Data infrastructures are evolving and growing in many areas without being interoperable, giving rise to a phase of creolization, in which many inefficiencies in working with data retard innovation . Regarding chemistry as a large evolving infrastructure, with knowledge and data being generated on a daily basis, one can see not only many examples of such inefficiencies but also many practices that are still artisanal.
Chemistry needs models but chemistry also needs to recognize that models are models. The future demands of AI and ML in chemistry will require not only that data collection and storage be revolutionized but also that the predominant 2D Lewis and VSEPR bonding models be extended rationally and carefully to allow them to describe the phenomena that influence physical, chemical, biological and medicinal properties of molecules and aggregates.
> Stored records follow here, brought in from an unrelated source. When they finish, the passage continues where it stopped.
-- pv_equiv track=rewrite | github.com/michaldziwisz/apollo | addon/synthDrivers/apollo2/formants.py | get_formant_diff_commands
-- ===== SOURCE A (Python) =====
-- from typing import Sequence
--
-- def get_formant_adjust_commands(index: int, diff: int) -> list[str]:
-- 	if not diff:
-- 		return []
-- 	sign = "+" if diff > 0 else "-"
-- 	remaining = abs(int(diff))
-- 	commands: list[str] = []
-- 	while remaining > 0:
-- 		chunk = min(0xFF, remaining)
-- 		commands.append(f"@u{index}{chunk:02X}{sign} ")
-- 		remaining -= chunk
-- 	return commands
--
-- def get_formant_diff_commands(desired: Sequence[int], applied: Sequence[int]) -> list[str]:
-- 	commands: list[str] = []
-- 	for index, delta in enumerate(desired):
-- 		try:
-- 			current = int(applied[index])
-- 		except Exception:
-- 			current = 0
-- 		diff = int(delta) - current
-- 		if diff:
-- 			commands.extend(get_formant_adjust_commands(index, diff))
-- 	return commands
-- ===== SOURCE B (Python) =====
-- def get_formant_diff_commands(desired, applied):
--     n = len(applied)
--     diffs = [(i, int(d) - (int(applied[i]) if i < n else 0)) for i, d in enumerate(desired)]
--     out = []
--     for i, diff in diffs:
--         if diff:
--             sign = "+" if diff > 0 else "-"
--             q, r = divmod(abs(diff), 255)
--             out += [f"@u{i}FF{sign} "] * q
--             if r:
--                 out.append(f"@u{i}{r:02X}{sign} ")
--     return out
-- ===== Notes on version B (the rewrite author's own statement) =====
-- stated objective: simpler
-- what changed: Replaces the try/except indexing and the inner while-loop that emits one command per 255-subtraction step with a bounds-checked lookup and a closed-form divmod(|diff|, 255): q replicated 'FF' commands plus one remainder command.
import Mathlib
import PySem

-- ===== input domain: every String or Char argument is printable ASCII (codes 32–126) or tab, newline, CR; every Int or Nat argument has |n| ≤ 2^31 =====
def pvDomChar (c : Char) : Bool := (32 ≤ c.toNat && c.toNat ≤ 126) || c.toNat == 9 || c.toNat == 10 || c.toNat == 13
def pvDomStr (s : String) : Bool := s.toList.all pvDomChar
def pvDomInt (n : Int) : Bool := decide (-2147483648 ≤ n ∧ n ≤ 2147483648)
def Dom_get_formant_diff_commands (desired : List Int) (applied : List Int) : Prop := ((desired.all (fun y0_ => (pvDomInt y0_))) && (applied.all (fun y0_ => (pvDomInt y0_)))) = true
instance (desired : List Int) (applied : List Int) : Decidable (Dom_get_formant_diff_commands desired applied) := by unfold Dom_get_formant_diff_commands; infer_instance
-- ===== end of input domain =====

-- B replaces A's inner while-loop chunking with a closed form (divmod by 255 → q copies of the FF
-- command plus an optional remainder command) over a precomputed (index, diff) list; objective: simpler.

-- ===== PORT A =====
-- f"{chunk:02X}" for 0 ≤ chunk ≤ 255: exact (two uppercase hex digits, zero-padded)
def pvHexDigit (n : Nat) : Char := ("0123456789ABCDEF".toList).getD n '0'
def pvHex2 (n : Nat) : String := String.ofList [pvHexDigit (n / 16), pvHexDigit (n % 16)]

-- the 'while remaining > 0' loop of get_formant_adjust_commands
def pvChunksA (index : Int) (sign : String) : Nat → List String
  | 0 => []
  | (r + 1) =>
      ("@u" ++ PySem.Int.toStr index ++ pvHex2 (min 255 (r + 1)) ++ sign ++ " ")
        :: pvChunksA index sign ((r + 1) - min 255 (r + 1))
  decreasing_by omega

def get_formant_adjust_commands (index : Int) (diff : Int) : List String :=
  if diff = 0 then []
  else
    let sign := if diff > 0 then "+" else "-"
    pvChunksA index sign diff.natAbs

def get_formant_diff_commands (desired : List Int) (applied : List Int) : List String :=
  (PySem.List.enumerate desired).foldl
    (fun commands p =>
      -- try: current = int(applied[index]) except: current = 0
      let current := (PySem.List.pyGet? applied p.1).getD 0
      let diff := p.2 - current
      if diff ≠ 0 then commands ++ get_formant_adjust_commands p.1 diff else commands)
    []

-- ===== PORT B =====
def get_formant_diff_commands_alt (desired : List Int) (applied : List Int) : List String :=
  let n := applied.length
  let diffs := (PySem.List.enumerate desired).map
    (fun p => (p.1, p.2 - (if p.1 < (n : Int) then applied.getD p.1.toNat 0 else 0)))
  diffs.foldl
    (fun out p =>
      if p.2 ≠ 0 then
        let sign := if p.2 > 0 then "+" else "-"
        let q := p.2.natAbs / 255
        let r := p.2.natAbs % 255
        (out ++ List.replicate q ("@u" ++ PySem.Int.toStr p.1 ++ "FF" ++ sign ++ " ")) ++
          (if r ≠ 0 then ["@u" ++ PySem.Int.toStr p.1 ++ pvHex2 r ++ sign ++ " "] else [])
      else out)
    []

-- ===== PRECONDITION & SPEC =====
def Spec_get_formant_diff_commands (desired : List Int) (applied : List Int) (out : List String) : Prop := out = get_formant_diff_commands_alt desired applied
instance (desired : List Int) (applied : List Int) (out : List String) : Decidable (Spec_get_formant_diff_commands desired applied out) := by unfold Spec_get_formant_diff_commands; infer_instance

-- ===== CLAIM (what is proved, stated in full; the proofs are below) =====
def Claim_equal_get_formant_diff_commands : Prop := ∀ (desired : List Int) (applied : List Int), Dom_get_formant_diff_commands desired applied → Spec_get_formant_diff_commands desired applied (get_formant_diff_commands desired applied)

-- ===== LEMMAS AND PROOFS =====

lemma pvHex2_255 : pvHex2 255 = "FF" := by decide

-- closed form for A's while-loop
lemma pvChunksA_closed (index : Int) (sign : String) (m : Nat) :
    pvChunksA index sign m =
      List.replicate (m / 255) ("@u" ++ PySem.Int.toStr index ++ "FF" ++ sign ++ " ") ++
        (if m % 255 ≠ 0 then ["@u" ++ PySem.Int.toStr index ++ pvHex2 (m % 255) ++ sign ++ " "] else []) := by
  induction m using Nat.strong_induction_on with
  | _ m ih =>
    match m with
    | 0 => simp [pvChunksA]
    | (r + 1) =>
      rw [pvChunksA]
      by_cases h : r + 1 ≤ 255
      · have hmin : min 255 (r + 1) = r + 1 := by omega
        rw [hmin]
        simp only [Nat.sub_self, pvChunksA]
        by_cases h255 : r + 1 = 255
        · have hr : r = 254 := by omega
          subst hr
          simp [pvHex2_255]
        · have h1 : (r + 1) / 255 = 0 := by omega
          have h2 : (r + 1) % 255 = r + 1 := by omega
          simp [h1, h2]
      · have hmin : min 255 (r + 1) = 255 := by omega
        rw [hmin, ih ((r + 1) - 255) (by omega)]
        have h1 : (r + 1) / 255 = ((r + 1) - 255) / 255 + 1 := by omega
        have h2 : (r + 1) % 255 = ((r + 1) - 255) % 255 := by omega
        rw [h1, h2, List.replicate_succ, pvHex2_255]
        simp

lemma pvCurrent_eq (applied : List Int) (i : Int) (hi : 0 ≤ i) :
    (PySem.List.pyGet? applied i).getD 0 =
      (if i < (applied.length : Int) then applied.getD i.toNat 0 else 0) := by
  by_cases h : i < (applied.length : Int)
  · rw [PySem.List.pyGet?_eq_some_getElem applied hi h]
    rw [List.getD_eq_getElem?_getD, List.getElem?_eq_getElem (by omega)]
    simp [h]
  · have hn : ¬ PySem.Raise.InRange applied.length i := by
      simp [PySem.Raise.InRange]; omega
    rw [(PySem.List.pyGet?_eq_none_iff _ _).mpr hn]
    simp [h]

-- ===== VERDICT (by name: the statement is the Claim_ definition above) =====
theorem get_formant_diff_commands_spec : Claim_equal_get_formant_diff_commands := by
  intro desired applied _
  unfold Spec_get_formant_diff_commands
  unfold get_formant_diff_commands get_formant_diff_commands_alt
  rw [List.foldl_map]
  apply PySem.List.foldl_congr_mem
  intro acc p hp
  obtain ⟨k, hk, rfl⟩ := (PySem.List.mem_enumerate_iff _ _ _).mp hp
  simp only
  rw [pvCurrent_eq applied _ (by omega)]
  set diff := desired[k] - (if (0 + (k : Int)) < (applied.length : Int)
      then applied.getD (0 + (k : Int)).toNat 0 else 0) with hdiff
  by_cases hd : diff = 0
  · simp [hd]
  · simp only [hd, ne_eq, not_false_eq_true, if_true]
    unfold get_formant_adjust_commands
    rw [if_neg hd, pvChunksA_closed]
    simp [List.append_assoc]
-- A's loop before the first marker: preamble lines go straight to current_file
theorem foldA_pre (max_lines : Int) (ls : List String) (rf : List (String × String))
    (cf : List String) (nm : String) (pn : Int) :
    ls.foldl (pvStepA max_lines) (rf, cf, nm, pn, false, []) =
      (pvTakePre ls).2.foldl (pvStepA max_lines) (rf, cf ++ (pvTakePre ls).1, nm, pn, false, []) := by
  induction ls generalizing cf with
  | nil => simp [pvTakePre]
  | cons l rest ih =>
    by_cases h : pvIsMarker l
    · simp [pvTakePre, h]
    · simp only [pvTakePre, h, Bool.false_eq_true, List.foldl_cons]
      have hs : pvStepA max_lines (rf, cf, nm, pn, false, []) l = (rf, cf ++ [l], nm, pn, false, []) := by
        simp [pvStepA, h]
      rw [hs, ih]
      simp

-- A's step at a marker line reached with an empty buffer
theorem stepA_marker_empty (max_lines : Int) (m : String) (h : pvIsMarker m = true)
    (rf : List (String × String)) (cf : List String) (nm : String) (pn : Int) :
    pvStepA max_lines (rf, cf, nm, pn, false, []) m = (rf, cf, nm, pn, true, [m]) := by
  simp [pvStepA, h]

-- A's step at a marker line with a nonempty buffer: flush-or-merge, buffer restarts at [m]
theorem stepA_marker (max_lines : Int) (m : String) (h : pvIsMarker m = true)
    (rf : List (String × String)) (cf : List String) (pn : Int) (rb : List String) (hrb : rb ≠ [])
    (hc : (cf.length : Int) + (rb.length : Int) > max_lines) :
    pvStepA max_lines (rf, cf, pvName pn, pn, true, rb) m =
      (rf ++ [(pvName pn, PySem.Str.join "\n" cf)], rb, pvName (pn + 1), pn + 1, true, [m]) := by
  simp [pvStepA, h, hrb, hc]

theorem stepA_marker_merge (max_lines : Int) (m : String) (h : pvIsMarker m = true)
    (rf : List (String × String)) (cf : List String) (pn : Int) (rb : List String) (hrb : rb ≠ [])
    (hc : ¬ ((cf.length : Int) + (rb.length : Int) > max_lines)) :
    pvStepA max_lines (rf, cf, pvName pn, pn, true, rb) m =
      (rf, cf ++ rb, pvName pn, pn, true, [m]) := by
  simp [pvStepA, h, hrb, hc]

-- A's loop inside a route: non-marker lines accumulate in route_buffer
theorem foldA_body (max_lines : Int) (ls : List String) (rf : List (String × String))
    (cf : List String) (nm : String) (pn : Int) (b : List String) :
    ls.foldl (pvStepA max_lines) (rf, cf, nm, pn, true, b) =
      (pvTakePre ls).2.foldl (pvStepA max_lines) (rf, cf, nm, pn, true, b ++ (pvTakePre ls).1) := by
  induction ls generalizing b with
  | nil => simp [pvTakePre]
  | cons l rest ih =>
    by_cases h : pvIsMarker l
    · simp [pvTakePre, h]
    · simp only [pvTakePre, h, Bool.false_eq_true, List.foldl_cons]
      have hs : pvStepA max_lines (rf, cf, nm, pn, true, b) l = (rf, cf, nm, pn, true, b ++ [l]) := by
        simp [pvStepA, h]
      rw [hs, ih]
      simp

-- main invariant: A's loop from an in-route state computes B's pack over the parsed blocks
theorem foldA_main (max_lines : Int) (n : Nat) (ls : List String) (hn : ls.length ≤ n)
    (rf : List (String × String)) (cf : List String) (pn : Int) (b : List String) (hb : b ≠ []) :
    pvFinish (ls.foldl (pvStepA max_lines) (rf, cf, pvName pn, pn, true, b)) =
      pvPack max_lines ((b ++ (pvTakePre ls).1) :: pvParseBlocks (pvTakePre ls).2) cf pn rf := by
  induction n generalizing ls rf cf pn b with
  | zero =>
    have hls : ls = [] := List.eq_nil_of_length_eq_zero (Nat.le_zero.mp hn)
    subst hls
    simp [pvTakePre, pvParseBlocks_nil, pvPack_single, pvPack_nil, pvFinish, hb]
  | succ n ih =>
    rw [foldA_body]
    have hbp : b ++ (pvTakePre ls).1 ≠ [] := by simp [hb]
    rcases pvTakePre_snd ls with h2 | ⟨m, r', h2, hm⟩
    · -- no further marker: the buffer is flushed into current_file at the end
      rw [h2]
      simp [pvParseBlocks_nil, pvPack_single, pvPack_nil, pvFinish, hbp]
    · -- next marker m: A flushes/merges exactly as pvPack's non-last branch does
      rw [h2]
      simp only [List.foldl_cons]
      have hr' : r'.length ≤ n := by
        have h1 := pvTakePre_len ls
        rw [h2] at h1
        simp only [List.length_cons] at h1
        omega
      have hone : ([m] : List String) ≠ [] := by simp
      rw [pvParseBlocks_cons, pvPack_cons₂]
      by_cases hc : (cf.length : Int) + ((b ++ (pvTakePre ls).1).length : Int) > max_lines
      · rw [stepA_marker max_lines m hm rf cf pn _ hbp hc,
           ih r' hr' _ _ _ _ hone, if_pos hc]
        simp
      · rw [stepA_marker_merge max_lines m hm rf cf pn _ hbp hc,
           ih r' hr' _ _ _ _ hone, if_neg hc]
        simp

-- ===== VERDICT (by name: the statement is the Claim_ definition above) =====
theorem split_routes_further_spec : Claim_equal_split_routes_further := by
  intro routes_content max_lines _
  unfold Spec_split_routes_further split_routes_further split_routes_further_alt
  set lines := (PySem.Str.split? routes_content "\n").getD [] with hlines
  by_cases hlen : (lines.length : Int) ≤ max_lines
  · simp [hlen]
  · rw [if_neg hlen, if_neg hlen]
    have hA : ∀ s : pvStateA,
        (match s with
          | (rf, cf, nm, _, _, rb) =>
            let cf := if rb ≠ [] then cf ++ rb else cf
            if cf ≠ [] then rf ++ [(nm, PySem.Str.join "\n" cf)] else rf) = pvFinish s := by
      rintro ⟨rf, cf, nm, pn, inr, rb⟩
      simp [pvFinish]
    rw [hA]
    have hname : ("routes_part1" : String) = pvName 1 := by decide
    rw [hname, foldA_pre]
    rcases pvTakePre_snd lines with h2 | ⟨m, r', h2, hm⟩
    · rw [h2]
      simp [pvParseBlocks_nil, pvPack_nil, pvFinish]
    · rw [h2]
      simp only [List.foldl_cons, List.nil_append]
      rw [stepA_marker_empty max_lines m hm,
         foldA_main max_lines r'.length r' le_rfl _ _ _ _ (by simp),
         pvParseBlocks_cons, List.singleton_append]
Halloun’s view of paradigms , rather than Kuhn’s , appears to be most appropriate for chemistry. Existing, limping paradigms are typically extended pragmatically to encompass new situations. The personal nature of paradigms applies especially to different areas of chemistry. VSEPR, for instance, plays little or no role for most organic chemists. Indeed, these personal paradigms or folk ontologies not only vary from chemist to chemist but also over time. Chemists cherry pick their models to suit their needs. An organic chemist who uses predominantly the Lewis bonding picture or an inorganic chemist rooted in the VSEPR model switch quite happily to qualitative molecular-orbital arguments to explain electrocyclic reactions or the structure of ferrocene, even in teaching.
In contrast, cheminformatics will need to adopt a compact extended version of the Lewis/VSEPR model that relies as little as possible on arbitrary partitioning or analysis schemes and that can describe everything that needs to be described non-redundantly.
In this respect, the advent of AI and ML in chemistry can provide impetus for chemistry in general to recognize the role of models and to agree on unified, parsimonious model standards. This will not affect the everyday language of chemistry but may help understand the unique basis of chemical language.